(Collected data)
★ ★ ★ ★ ★
-- pv_equiv track=rewrite | github.com/chenfanyue/algo-in-python | easy/1796 · 差为K的数对数量.py | k_difference
-- ===== SOURCE A (Python) =====
-- from typing import (
--     List,
-- )
--
-- def k_difference(nums: List[int], target: int) -> int:
--     # write your code here
--     if len(nums) < 2:
--         return 0
--
--     cnt = 0
--     for former in range(len(nums) - 1):
--         for latter in range(former + 1, len(nums)):
--             if abs(nums[former] - nums[latter]) == target:
--                 cnt += 1
--
--     return cnt
-- ===== SOURCE B (Python) =====
-- def k_difference(nums, target):
--     if target < 0:
--         return 0
--     cnt = 0
--     seen = {}
--     for x in nums:
--         if target == 0:
--             cnt += seen.get(x, 0)
--         else:
--             cnt += seen.get(x - target, 0) + seen.get(x + target, 0)
--         seen[x] = seen.get(x, 0) + 1
--     return cnt
-- ===== Notes on version B (the rewrite author's own statement) =====
-- stated objective: faster
-- what changed: Replaced the quadratic all-pairs double loop by a single pass that keeps a hash map of counts of seen values and adds the counts of num-target and num+target (num itself when target is 0).
import Mathlib
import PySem

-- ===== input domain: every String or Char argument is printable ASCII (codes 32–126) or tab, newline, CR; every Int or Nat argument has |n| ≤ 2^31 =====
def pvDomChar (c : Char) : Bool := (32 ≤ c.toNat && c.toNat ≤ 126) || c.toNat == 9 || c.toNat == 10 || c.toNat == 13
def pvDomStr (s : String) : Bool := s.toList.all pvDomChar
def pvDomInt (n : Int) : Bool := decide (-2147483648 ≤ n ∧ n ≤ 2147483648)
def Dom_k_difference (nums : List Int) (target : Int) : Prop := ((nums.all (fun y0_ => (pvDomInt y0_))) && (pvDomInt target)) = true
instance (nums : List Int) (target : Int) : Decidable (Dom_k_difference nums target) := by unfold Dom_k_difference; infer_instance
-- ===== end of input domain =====

-- B replaces A's quadratic all-pairs double loop by a single pass over a hash map of
-- counts of already-seen values (objective: faster, asymptotically).

-- ===== PORT A =====
def k_difference (nums : List Int) (target : Int) : Int :=
  if (nums.length : Int) < 2 then 0
  else
    (PySem.List.pyRange 0 ((nums.length : Int) - 1) 1).foldl
      (fun cnt former =>
        (PySem.List.pyRange (former + 1) (nums.length : Int) 1).foldl
          (fun cnt latter =>
            if |PySem.List.pyGetD nums former 0 - PySem.List.pyGetD nums latter 0| = target
            then cnt + 1 else cnt)
          cnt)
      0

-- ===== PORT B =====
def k_difference_alt (nums : List Int) (target : Int) : Int :=
  if target < 0 then 0
  else
    (nums.foldl
      (fun (st : PySem.Dict Int Int × Int) x =>
        let cnt := st.2 +
          (if target = 0 then st.1.getD x 0
           else st.1.getD (x - target) 0 + st.1.getD (x + target) 0)
        (st.1.insert x (st.1.getD x 0 + 1), cnt))
      (PySem.Dict.empty, 0)).2

-- ===== PRECONDITION & SPEC =====
def Spec_k_difference (nums : List Int) (target : Int) (out : Int) : Prop := out = k_difference_alt nums target
instance (nums : List Int) (target : Int) (out : Int) : Decidable (Spec_k_difference nums target out) := by unfold Spec_k_difference; infer_instance

-- ===== CLAIM (what is proved, stated in full; the proofs are below) =====
def Claim_equal_k_difference : Prop := ∀ (nums : List Int) (target : Int), Dom_k_difference nums target → Spec_k_difference nums target (k_difference nums target)

-- ===== LEMMAS AND PROOFS =====

-- number of y in s with |x - y| = t
def pvCM (t x : Int) (s : List Int) : Int := (s.countP (fun y => decide (|x - y| = t)) : Int)

-- reference count of matching pairs (i < j), recursing on the first element
def pvF (t : Int) : List Int → Int
  | [] => 0
  | x :: xs => pvCM t x xs + pvF t xs

theorem pvCM_nil (t x : Int) : pvCM t x [] = 0 := rfl

theorem pvCM_append (t x : Int) (s₁ s₂ : List Int) :
    pvCM t x (s₁ ++ s₂) = pvCM t x s₁ + pvCM t x s₂ := by
  simp [pvCM, List.countP_append]

theorem pvCM_neg (t x : Int) (s : List Int) (ht : t < 0) : pvCM t x s = 0 := by
  simp only [pvCM]
  rw [List.countP_eq_zero.mpr]
  · rfl
  · intro y _
    simp only [decide_eq_true_eq]
    intro h
    have := abs_nonneg (x - y)
    omega

theorem pvCM_sym (t x y : Int) : |x - y| = t ↔ |y - x| = t := by
  rw [abs_sub_comm]

theorem pvF_append_singleton (t : Int) (s : List Int) (x : Int) :
    pvF t (s ++ [x]) = pvF t s + pvCM t x s := by
  induction s with
  | nil => simp [pvF, pvCM]
  | cons y s ih =>
    simp only [List.cons_append, pvF, ih, pvCM_append]
    have : pvCM t y [x] = pvCM t x [y] := by
      simp [pvCM, List.countP, List.countP.go, pvCM_sym t y x, abs_sub_comm x y]
    rw [this]
    have : pvCM t x (y :: s) = pvCM t x [y] + pvCM t x s := by
      have := pvCM_append t x [y] s
      simpa using this
    rw [this]
    ring

-- when t < 0 there are no matching pairs
theorem pvF_neg (t : Int) (s : List Int) (ht : t < 0) : pvF t s = 0 := by
  induction s with
  | nil => rfl
  | cons x xs ih => simp [pvF, ih, pvCM_neg t x xs ht]

-- counting fold = countP
theorem foldl_count (t x : Int) (s : List Int) (init : Int) :
    s.foldl (fun acc y => if |x - y| = t then acc + 1 else acc) init = init + pvCM t x s := by
  induction s generalizing init with
  | nil => simp [pvCM]
  | cons y s ih =>
    simp only [List.foldl_cons, ih]
    by_cases h : |x - y| = t
    · have : pvCM t x (y :: s) = 1 + pvCM t x s := by
        simp [pvCM, h]; ring
      rw [this]; simp [h]; ring
    · have : pvCM t x (y :: s) = pvCM t x s := by
        simp [pvCM, h]
      rw [this]; simp [h]

-- counter lookups compute pvCM
theorem count_decompose (t x : Int) (s : List Int) (ht : 0 ≤ t) :
    pvCM t x s = if t = 0 then (s.count x : Int)
                 else (s.count (x - t) : Int) + (s.count (x + t) : Int) := by
  induction s with
  | nil => simp [pvCM]
  | cons y s ih =>
    have hm : (|x - y| = t) ↔ (y = x - t ∨ y = x + t) := by
      constructor
      · intro h
        rcases abs_eq ht |>.mp h with h' | h' <;> omega
      · intro h
        rcases h with h' | h' <;> [skip; skip] <;>
          · subst h'
            rw [abs_eq ht]
            omega
    have hc : pvCM t x (y :: s) = (if |x - y| = t then 1 else 0) + pvCM t x s := by
      simp [pvCM, List.countP_cons]
      split_ifs <;> simp_all <;> ring
    by_cases h0 : t = 0
    · subst h0
      simp only [] at ih ⊢
      rw [hc, ih]
      by_cases hy : y = x
      · subst hy
        simp [List.count_cons]
        ring
      · have : ¬ (|x - y| = 0) := by
          intro h; exact hy (by apply (hm.mp h).elim <;> omega)
        simp [List.count_cons, this]
        exact hy
    · have ht' : 0 < t := lt_of_le_of_ne ht (Ne.symm h0)
      simp only [if_neg h0] at ih ⊢
      rw [hc, ih]
      by_cases h1 : y = x - t <;> by_cases h2 : y = x + t
      · omega
      · have hmx : |x - y| = t := hm.mpr (Or.inl h1)
        rw [if_pos hmx]
        subst h1
        have hne : ¬ ((x + t) = (x - t)) := by omega
        simp [List.count_cons]
        simp [h2]
        ring
      · have hmx : |x - y| = t := hm.mpr (Or.inr h2)
        rw [if_pos hmx]
        subst h2
        have hne : ¬ ((x - t) = (x + t)) := by omega
        simp [List.count_cons]
        simp [h1]
        ring
      · have hmx : ¬ (|x - y| = t) := fun h => by rcases hm.mp h with h' | h' <;> omega
        rw [if_neg hmx]
        have hne1 : ¬ ((x - t) = y) := fun h => h1 h.symm
        have hne2 : ¬ ((x + t) = y) := fun h => h2 h.symm
        simp [List.count_cons]
        simp [h1, h2]

-- ===== A-side: the nested fold computes pvF =====

theorem inner_loop_eq (nums : List Int) (t : Int) (former : Int)
    (h0 : 0 ≤ former) :
    (PySem.List.pyRange (former + 1) (nums.length : Int) 1).foldl
      (fun cnt latter =>
        if |PySem.List.pyGetD nums former 0 - PySem.List.pyGetD nums latter 0| = t
        then cnt + 1 else cnt) init
    = init + pvCM t (PySem.List.pyGetD nums former 0) (nums.drop (former + 1).toNat) := by
  rw [PySem.List.foldl_pyRange_pyGetD' nums 0
        (fun acc y => if |PySem.List.pyGetD nums former 0 - y| = t then acc + 1 else acc)
        init (by omega : (0:Int) ≤ former + 1)]
  exact foldl_count t (PySem.List.pyGetD nums former 0) _ init

theorem outer_loop_eq (nums : List Int) (t : Int) :
    ∀ (n : ℕ) (a init : Int), 0 ≤ a → a + n = (nums.length : Int) →
    (PySem.List.pyRange a (nums.length : Int) 1).foldl
      (fun cnt former =>
        (PySem.List.pyRange (former + 1) (nums.length : Int) 1).foldl
          (fun cnt latter =>
            if |PySem.List.pyGetD nums former 0 - PySem.List.pyGetD nums latter 0| = t
            then cnt + 1 else cnt) cnt) init
    = init + pvF t (nums.drop a.toNat) := by
  intro n
  induction n with
  | zero =>
    intro a init h0 hn
    rw [PySem.List.pyRange_one_eq_nil (by omega)]
    simp only [List.foldl_nil]
    rw [List.drop_eq_nil_of_le (by omega)]
    simp [pvF]
  | succ m ih =>
    intro a init h0 hn
    rw [PySem.List.pyRange_one_cons (by omega)]
    simp only [List.foldl_cons]
    rw [inner_loop_eq nums t a h0, ih (a + 1) _ (by omega) (by omega)]
    have hlt : a.toNat < nums.length := by omega
    have hdrop : nums.drop a.toNat = nums[a.toNat] :: nums.drop (a.toNat + 1) := by
      exact (List.drop_eq_getElem_cons hlt)
    have hget : PySem.List.pyGetD nums a 0 = nums[a.toNat] := by
      rw [PySem.List.pyGetD_of_nonneg nums 0 h0]
      exact List.getD_eq_getElem nums 0 hlt
    have htn : (a + 1).toNat = a.toNat + 1 := by omega
    rw [hdrop, htn]
    simp only [pvF, hget]
    ring

theorem A_eq_pvF (nums : List Int) (t : Int) : k_difference nums t = pvF t nums := by
  by_cases h : (nums.length : Int) < 2
  · simp only [k_difference, if_pos h]
    match nums, h with
    | [], _ => rfl
    | [x], _ => simp [pvF, pvCM]
    | x :: y :: rest, h => simp at h; omega
  · simp only [k_difference, if_neg h]
    rw [not_lt] at h
    have hlen : (2:Int) ≤ (nums.length : Int) := h
    -- extend the outer range from len-1 to len: the last index contributes 0
    have hsplit : PySem.List.pyRange 0 (nums.length : Int) 1
        = PySem.List.pyRange 0 ((nums.length : Int) - 1) 1 ++ [(nums.length : Int) - 1] := by
      have := PySem.List.pyRange_one_succ_right (a := 0) (b := (nums.length : Int) - 1) (by omega)
      simpa [sub_add_cancel] using this
    have hfull := outer_loop_eq nums t nums.length 0 0 (by omega) (by omega)
    rw [hsplit] at hfull
    simp only [List.foldl_append, List.foldl_cons, List.foldl_nil] at hfull
    rw [inner_loop_eq nums t ((nums.length : Int) - 1) (by omega)] at hfull
    have hnil : nums.drop ((nums.length : Int) - 1 + 1).toNat = [] := by
      apply List.drop_eq_nil_of_le; omega
    rw [hnil, pvCM_nil] at hfull
    simpa using hfull

-- ===== B-side: the single pass computes pvF =====

theorem B_inv (t : Int) (ht : 0 ≤ t) :
    ∀ (p s : List Int) (c : Int),
    (p.foldl
      (fun (st : PySem.Dict Int Int × Int) x =>
        let cnt := st.2 +
          (if t = 0 then st.1.getD x 0
           else st.1.getD (x - t) 0 + st.1.getD (x + t) 0)
        (st.1.insert x (st.1.getD x 0 + 1), cnt))
      (PySem.Dict.counter s, c)).2 = c + (pvF t (s ++ p) - pvF t s) := by
  intro p
  induction p with
  | nil => intro s c; simp
  | cons x xs ih =>
    intro s c
    simp only [List.foldl_cons]
    have hstep : (PySem.Dict.counter s).insert x ((PySem.Dict.counter s).getD x 0 + 1)
        = PySem.Dict.counter (s ++ [x]) := by
      rw [PySem.Dict.counter_append_singleton]
      simp [PySem.Dict.modify]
    have hincr : (if t = 0 then (PySem.Dict.counter s).getD x 0
        else (PySem.Dict.counter s).getD (x - t) 0 + (PySem.Dict.counter s).getD (x + t) 0)
        = pvCM t x s := by
      rw [count_decompose t x s ht]
      by_cases h0 : t = 0 <;> simp [h0, PySem.Dict.getD_counter]
    simp only [hstep, hincr]
    rw [ih (s ++ [x]) _]
    rw [pvF_append_singleton]
    have : (s ++ [x]) ++ xs = s ++ x :: xs := by simp
    rw [this]
    ring

theorem B_eq_pvF (nums : List Int) (t : Int) : k_difference_alt nums t = pvF t nums := by
  by_cases h : t < 0
  · simp only [k_difference_alt, if_pos h]
    exact (pvF_neg t nums h).symm
  · rw [not_lt] at h
    simp only [k_difference_alt, if_neg (not_lt.mpr h)]
    have hc : (PySem.Dict.empty : PySem.Dict Int Int) = PySem.Dict.counter [] := rfl
    rw [hc, B_inv t h nums [] 0]
    simp [pvF]

-- ===== VERDICT (by name: the statement is the Claim_ definition above) =====
theorem k_difference_spec : Claim_equal_k_difference := by
  intro nums target _
  unfold Spec_k_difference
  rw [A_eq_pvF, B_eq_pvF]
★ ★ ★ ★ ★
▶ _TASK REQUIREMENTS_: Report the lines above that have the word "hfull" in them.

▶ _RESPONSE AREA_:
    have hfull := outer_loop_eq nums t nums.length 0 0 (by omega) (by omega)
    rw [hsplit] at hfull
    simp only [List.foldl_append, List.foldl_cons, List.foldl_nil] at hfull
    rw [inner_loop_eq nums t ((nums.length : Int) - 1) (by omega)] at hfull
    rw [hnil, pvCM_nil] at hfull
    simpa using hfull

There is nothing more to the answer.